What the task requires:
The required response is the number of lines in the entries that include the word "membership", with nothing added.

Collected data
-- pv_equiv track=rewrite | github.com/um-computacion-tm/ajedrez-2024-CandelaGonzalezP | chess/knight.py | is_knight_move
-- ===== SOURCE A (Python) =====
-- def is_knight_move(from_pos, to_pos):
--
--     """
--     Verifica si el movimiento del caballo es válido.
--
--     Args:
--         from_pos (tuple): Posición inicial del caballo en el formato (fila, columna).
--         to_pos (tuple): Posición final a la que se desea mover el caballo en el formato (fila, columna).
--
--     Returns:
--         bool: True si el movimiento es válido (en forma de "L"), False en caso contrario.
--     """
--
--     valid_moves = [(2, 1), (2, -1), (-2, 1), (-2, -1),
--                 (1, 2), (1, -2), (-1, 2), (-1, -2)]
--
--     from_row, from_col = from_pos
--     to_row, to_col = to_pos
--     for delta_row, delta_col in valid_moves:
--         if (to_row == from_row + delta_row) and (to_col == from_col + delta_col):
--             return True
--
--     return False
-- ===== SOURCE B (Python) =====
-- def is_knight_move(from_pos, to_pos):
--     from_row, from_col = from_pos
--     to_row, to_col = to_pos
--     dr = abs(to_row - from_row)
--     dc = abs(to_col - from_col)
--     return (dr, dc) in {(1, 2), (2, 1)}
-- ===== Notes on version B (the rewrite author's own statement) =====
-- stated objective: simpler
-- what changed: Replaced the loop over the 8 explicit knight offsets by a closed-form absolute-displacement check (dr,dc) in {(1,2),(2,1)}.
import Mathlib
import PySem

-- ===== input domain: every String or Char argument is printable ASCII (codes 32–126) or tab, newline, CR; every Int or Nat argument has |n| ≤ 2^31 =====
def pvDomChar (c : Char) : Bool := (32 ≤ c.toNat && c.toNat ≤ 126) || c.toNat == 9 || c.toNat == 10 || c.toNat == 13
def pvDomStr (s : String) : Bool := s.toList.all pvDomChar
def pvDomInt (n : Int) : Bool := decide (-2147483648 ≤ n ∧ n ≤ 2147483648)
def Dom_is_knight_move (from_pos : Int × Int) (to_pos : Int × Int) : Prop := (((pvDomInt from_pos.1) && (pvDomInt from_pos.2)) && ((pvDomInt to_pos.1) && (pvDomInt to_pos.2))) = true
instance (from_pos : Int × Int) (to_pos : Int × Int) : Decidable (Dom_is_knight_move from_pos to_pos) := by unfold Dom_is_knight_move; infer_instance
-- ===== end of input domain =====

-- B replaces A's loop over the 8 explicit knight offsets by a closed-form absolute-displacement membership check; objective: simpler.


-- ===== PORT A =====
-- loop over the 8 explicit offsets, transliterated as a fold with early-true accumulator
def is_knight_move (from_pos : Int × Int) (to_pos : Int × Int) : Bool :=
  let valid_moves : List (Int × Int) :=
    [(2, 1), (2, -1), (-2, 1), (-2, -1), (1, 2), (1, -2), (-1, 2), (-1, -2)]
  let from_row := from_pos.1; let from_col := from_pos.2
  let to_row := to_pos.1; let to_col := to_pos.2
  valid_moves.foldl (fun acc d =>
    acc || (to_row == from_row + d.1 && to_col == from_col + d.2)) false

-- ===== PORT B =====
-- closed-form |dr|,|dc| membership check
def is_knight_move_alt (from_pos : Int × Int) (to_pos : Int × Int) : Bool :=
  let dr := (to_pos.1 - from_pos.1).natAbs
  let dc := (to_pos.2 - from_pos.2).natAbs
  decide ((dr, dc) ∈ ([(1, 2), (2, 1)] : List (Nat × Nat)))

-- ===== PRECONDITION & SPEC =====
def Spec_is_knight_move (from_pos : Int × Int) (to_pos : Int × Int) (out : Bool) : Prop := out = is_knight_move_alt from_pos to_pos
instance (from_pos : Int × Int) (to_pos : Int × Int) (out : Bool) : Decidable (Spec_is_knight_move from_pos to_pos out) := by unfold Spec_is_knight_move; infer_instance

-- ===== CLAIM (what is proved, stated in full; the proofs are below) =====
def Claim_equal_is_knight_move : Prop := ∀ (from_pos : Int × Int) (to_pos : Int × Int), Dom_is_knight_move from_pos to_pos → Spec_is_knight_move from_pos to_pos (is_knight_move from_pos to_pos)

-- ===== LEMMAS AND PROOFS =====

-- ===== VERDICT (by name: the statement is the Claim_ definition above) =====
theorem is_knight_move_spec : Claim_equal_is_knight_move := by
  intro fp tp _
  unfold Spec_is_knight_move is_knight_move is_knight_move_alt
  rcases fp with ⟨fr, fc⟩; rcases tp with ⟨tr, tc⟩
  rw [Bool.eq_iff_iff]
  simp [List.foldl]
  omega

Worked solution:
2